姜至向她简单解释了季序的来龙去脉。
“什么?”
盛令颐猛地一拍桌子:“他季家的子孙,他们不养着供着,倒叫你一个做堂嫂的来照顾?他......”
“他是季昌的儿子?”
盛令颐一下反应过来,火气也熄了大半。
她没见过季昌,但总听姜慎提起。
说此人是祖父的得意门生,一生两袖清风,清贫自守,内心恬静。可惜一颗文心过重,抵不过政坛冗杂,看不透党羽林立。
公爹也曾感慨季昌辞官归乡,朝堂少了一股铁骨铮铮的清流,腐烂污秽更深入皮肉。
姜至点头:“也不光是为了季昌伯伯的情分才拉他一把,我瞧着是挺不错一孩子,不该珠玉蒙尘。”
“行了。别学你哥,装得老气横秋。”
盛令颐勾唇,眉眼含笑,习惯性地伸手捏了捏姜至的脸颊:“自己还是个孩子呢。”
二人手挽着手,移步去了前院外厅。
等她们到时,姜尚书、姜夫人已端坐上首,海嬷嬷在母亲身边侍立,季序如坐针毡地陪着。
厚重的门帘被婆子掀开。
刚一踏进,温暖的热气便迎面袭来,如逢春天。仔细看去,屋里放了四五个火盆在烧,还配了一扇火齐屏风作保暖屏障。
见她们来,下人们赶紧备了风炉来煮茶,又特意搬来了一把暖椅给姜至坐。
姜至一顿。
家人皆知她怕冷,就连相识还不到两日的季序都知道。
可今年冬日,她让人去季家府库领炭火,下人们却言季云复发了话,说今年冬日不冷,将各房的炭火份例都减了一半。

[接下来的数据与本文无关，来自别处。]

-- A's dictionary is the counter of the pool
lemma pv_counts_eq (paths : List String) :
    paths.foldl (fun counts path =>
      let parts := (PySem.Str.split? path "/").getD []
      ((PySem.List.pyRange 0 ((parts.length : Int) - 1)).foldl
        (fun (st : String × PySem.Dict String Int) idx =>
          let pfx := if idx == 0 then PySem.List.pyGetD parts idx ""
                     else PySem.Str.join "" [st.1, "/", PySem.List.pyGetD parts idx ""]
          (pfx, st.2.insert pfx (st.2.getD pfx 0 + 1)))
        ("", counts)).2)
      PySem.Dict.empty
      = PySem.Dict.counter (pvPool paths) := by
  rw [← PySem.Dict.foldl_insert_getD_add_one_eq_counter]
  unfold pvPool
  rw [List.foldl_flatMap]
  exact PySem.List.foldl_congr_mem paths _ _ _ (fun acc path _ => pv_inner_eq _ acc)

-- B's pool builder builds pvPool
lemma pv_pyRange_one (m : Nat) :
    PySem.List.pyRange 1 (m : Int) = (List.range (m - 1)).map (fun i => ((i + 1 : Nat) : Int)) := by
  cases m with
  | zero =>
    have : ((0 : Nat) : Int) = 0 := rfl
    rw [this]
    decide
  | succ k =>
    have happ : PySem.List.pyRange 0 ((k + 1 : Nat) : Int)
        = PySem.List.pyRange 0 1 ++ PySem.List.pyRange 1 ((k + 1 : Nat) : Int) :=
      PySem.List.pyRange_one_append 0 1 _ (by omega) (by exact_mod_cast Nat.succ_le_succ (Nat.zero_le k))
    have h01 : PySem.List.pyRange 0 1 = [0] := by decide
    rw [PySem.List.pyRange_zero_natCast, h01, List.range_succ_eq_map] at happ
    simp only [List.map_cons, Nat.cast_zero, List.singleton_append, List.cons.injEq,
      true_and] at happ
    rw [← happ, List.map_map]
    simp [Function.comp_def, Nat.succ_eq_add_one]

还说她的昭奚院往年冬日用炭最多,所以要更节省一点,冷就多穿衣裳,熬一熬便过去了。
她本也不指着季家的份例过日子,可她顾忌着季云复,想着他发了话,若自己去外边买炭,必然会下了他的面子。
思来想去,还是忍了。
直到有一日,阿兄休沐过来闲聊,走后还没半个时辰,便派人运了一大车上好的银骨炭过来。
“姐姐......”
季序眼睛一亮,他在看见姜至的一瞬间绷直的身子总算是放松了点。姜至侧目,微微点头,示意他坐下。
身旁的盛令颐将姐弟二人的眼神互动全部收入眼底。
姐姐?弟弟?
阿至现在好这一口?
“阿至、令颐。别站着,快来坐。”
姜夫人赶忙让人将暖身茶送上来,她脸上漾着暖暖笑意,仔仔细细地去看姜至。
将她上上下下打量了个遍,连藏在鬓角的一根隐蔽白发都被发现了。
姜夫人眉头紧蹙:“我怎么瞧着比之前瘦了许多?脸色也不好。不应该啊,我和你嫂子隔三岔五就会让人送滋补的血燕去季家,你吃了没有呀?”
血燕?
总之姜至是从未在季家见过,也没人和她说母亲嫂嫂每月都给她送东西。
这补品,一定送来了的。
但至于究竟进了谁的肚子,心知肚明。
“你这孩子,是不是又嫌麻烦没吃?不然气色怎会这么差?”
姜夫人心疼地嗔怪,伸手去拉女儿,满眼都是关切和忧心。
“她爹!你快来呀,闺女这唇瓣都没血色,瞧过大夫没有?身上可有不舒适的?”
姜堰应声走来。
他着一袭墨绿长袍,风骨峻整,不怒自威,唯独看向女儿时会眉眼一弯,眯着眼笑起来:“气色是稍差了些,但哪有你说的那般憔悴?”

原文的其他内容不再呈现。